Problem details:
Your task is to work out how many lines in the data include the word "unfold". Reply with the number alone.

(Saved entries)
★ ★ ★

-- pv_equiv track=rewrite | github.com/kaiokot/code-puzzles | codegolf/english_to_alien/main.py | to_alien
-- ===== SOURCE A (Python) =====
-- def to_alien(name):
-- 	alien_vowels = {"a":"obo","e":"unu","i":"ini","o":"api","u":"iki"}
-- 	out = ''
-- 	for ch in name:
-- 		if ch.lower() in alien_vowels:
-- 			out +=   ch.replace(ch,alien_vowels[ch.lower()].capitalize() if ch.istitle() else alien_vowels[ch.lower()])
-- 		else:
-- 			out += ch
--
-- 	return out
-- ===== SOURCE B (Python) =====
-- # Idiomatic rewrite: the per-character case branch of A is folded into one
-- # static 10-entry translation table built once; the loop is delegated to str.translate.
-- _ALIEN = str.maketrans({"a": "obo", "e": "unu", "i": "ini", "o": "api", "u": "iki",
--                         "A": "Obo", "E": "Unu", "I": "Ini", "O": "Api", "U": "Iki"})
--
-- def to_alien(name):
--     return name.translate(_ALIEN)
-- ===== Notes on version B (the rewrite author's own statement) =====
-- stated objective: idiomatic
-- what changed: A's per-character lower/istitle case branch and dict lookup inside an accumulation loop are folded into one static 10-entry translation table (lowercase and capitalized syllables precomputed) applied with str.translate, a single C-level pass.
import Mathlib
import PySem

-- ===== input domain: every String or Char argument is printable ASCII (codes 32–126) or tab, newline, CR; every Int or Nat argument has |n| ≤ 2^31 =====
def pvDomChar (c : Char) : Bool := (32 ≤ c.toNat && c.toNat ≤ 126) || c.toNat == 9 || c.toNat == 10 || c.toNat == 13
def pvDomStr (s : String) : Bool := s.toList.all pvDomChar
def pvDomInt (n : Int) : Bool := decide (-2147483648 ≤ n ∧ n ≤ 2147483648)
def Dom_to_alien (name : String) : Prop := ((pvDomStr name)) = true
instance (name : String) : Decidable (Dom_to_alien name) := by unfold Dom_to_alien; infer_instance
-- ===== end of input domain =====

-- B folds A's per-character case branch into one static 10-entry translation table applied in a single pass (idiomatic).


-- ===== PORT A =====
def alienVowels : PySem.Dict String String :=
  PySem.Dict.ofList [("a","obo"),("e","unu"),("i","ini"),("o","api"),("u","iki")]

-- str.capitalize: first char uppercased, rest lowercased (exact on ASCII, the only use here)
def pyCapitalize (s : String) : String :=
  match s.toList with
  | [] => ""
  | c :: rest => String.ofList (PySem.Chars.upperChar c :: PySem.Chars.lower rest)

-- the string A's loop body appends for one char ch; ch.istitle() for a single ASCII char is
-- exactly isupper, and ch.replace(ch, x) is ported literally via PySem.Str.replace
def pieceA (ch : Char) : String :=
  let lch := PySem.Str.lower (String.singleton ch)
  if alienVowels.contains lch then
    PySem.Str.replace (String.singleton ch) (String.singleton ch)
      (if PySem.Chars.isupper ch then pyCapitalize (alienVowels.getD lch "")
       else alienVowels.getD lch "")
  else String.singleton ch

-- per-iteration body of A's loop: out += piece
def toAlienStep (out : String) (ch : Char) : String := out ++ pieceA ch

def to_alien (name : String) : String :=
  name.toList.foldl toAlienStep ""

-- ===== PORT B =====
def alienTable : List (Char × String) :=
  [('a',"obo"),('e',"unu"),('i',"ini"),('o',"api"),('u',"iki"),
   ('A',"Obo"),('E',"Unu"),('I',"Ini"),('O',"Api"),('U',"Iki")]

-- str.translate with a char→str table: map each char through the table (identity on misses) and concatenate
def to_alien_alt (name : String) : String :=
  String.join (name.toList.map (fun c => (alienTable.lookup c).getD (String.singleton c)))

-- ===== PRECONDITION & SPEC =====
def Spec_to_alien (name : String) (out : String) : Prop := out = to_alien_alt name
instance (name : String) (out : String) : Decidable (Spec_to_alien name out) := by unfold Spec_to_alien; infer_instance

-- ===== CLAIM (what is proved, stated in full; the proofs are below) =====
def Claim_equal_to_alien : Prop := ∀ (name : String), Dom_to_alien name → Spec_to_alien name (to_alien name)

-- ===== LEMMAS AND PROOFS =====

theorem foldl_append_pull (l : List String) (a b : String) :
    List.foldl (fun r s => r ++ s) (a ++ b) l = a ++ List.foldl (fun r s => r ++ s) b l := by
  induction l generalizing b with
  | nil => rfl
  | cons x t ih => simpa [String.append_assoc] using ih (b ++ x)

theorem join_cons (x : String) (l : List String) :
    String.join (x :: l) = x ++ String.join l := by
  simp only [String.join, List.foldl_cons]
  rw [show ("" ++ x : String) = x ++ "" by simp, foldl_append_pull]

theorem foldl_step (l : List Char) (acc : String) :
    l.foldl toAlienStep acc = acc ++ String.join (l.map pieceA) := by
  induction l generalizing acc with
  | nil => simp [String.join]
  | cons c t ih =>
    simp only [List.foldl_cons, List.map_cons, toAlienStep]
    rw [ih, join_cons, String.append_assoc]

set_option maxRecDepth 20000 in
set_option maxHeartbeats 2000000 in
theorem piece_eq_of_dom (c : Char) (h : pvDomChar c = true) :
    pieceA c = (alienTable.lookup c).getD (String.singleton c) := by
  have hb : c.toNat < 127 := by
    simp only [pvDomChar, Bool.or_eq_true, Bool.and_eq_true, decide_eq_true_eq, beq_iff_eq] at h
    omega
  have hc : c = Char.ofNat c.toNat := (Char.ofNat_toNat c).symm
  rw [hc]
  have key : ∀ i : Fin 127,
      pieceA (Char.ofNat i.val) =
        (alienTable.lookup (Char.ofNat i.val)).getD (String.singleton (Char.ofNat i.val)) := by
    decide
  exact key ⟨c.toNat, hb⟩

-- ===== VERDICT (by name: the statement is the Claim_ definition above) =====
theorem to_alien_spec : Claim_equal_to_alien := by
  intro name hdom
  unfold Spec_to_alien to_alien to_alien_alt
  rw [foldl_step]
  have hall : ∀ c ∈ name.toList, pvDomChar c = true := by
    simpa [Dom_to_alien, pvDomStr, List.all_eq_true] using hdom
  have : name.toList.map pieceA
      = name.toList.map (fun c => (alienTable.lookup c).getD (String.singleton c)) :=
    List.map_congr_left (fun c hc => piece_eq_of_dom c (hall c hc))
  rw [this]
  simp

★ ★ ★

Exercise output:
3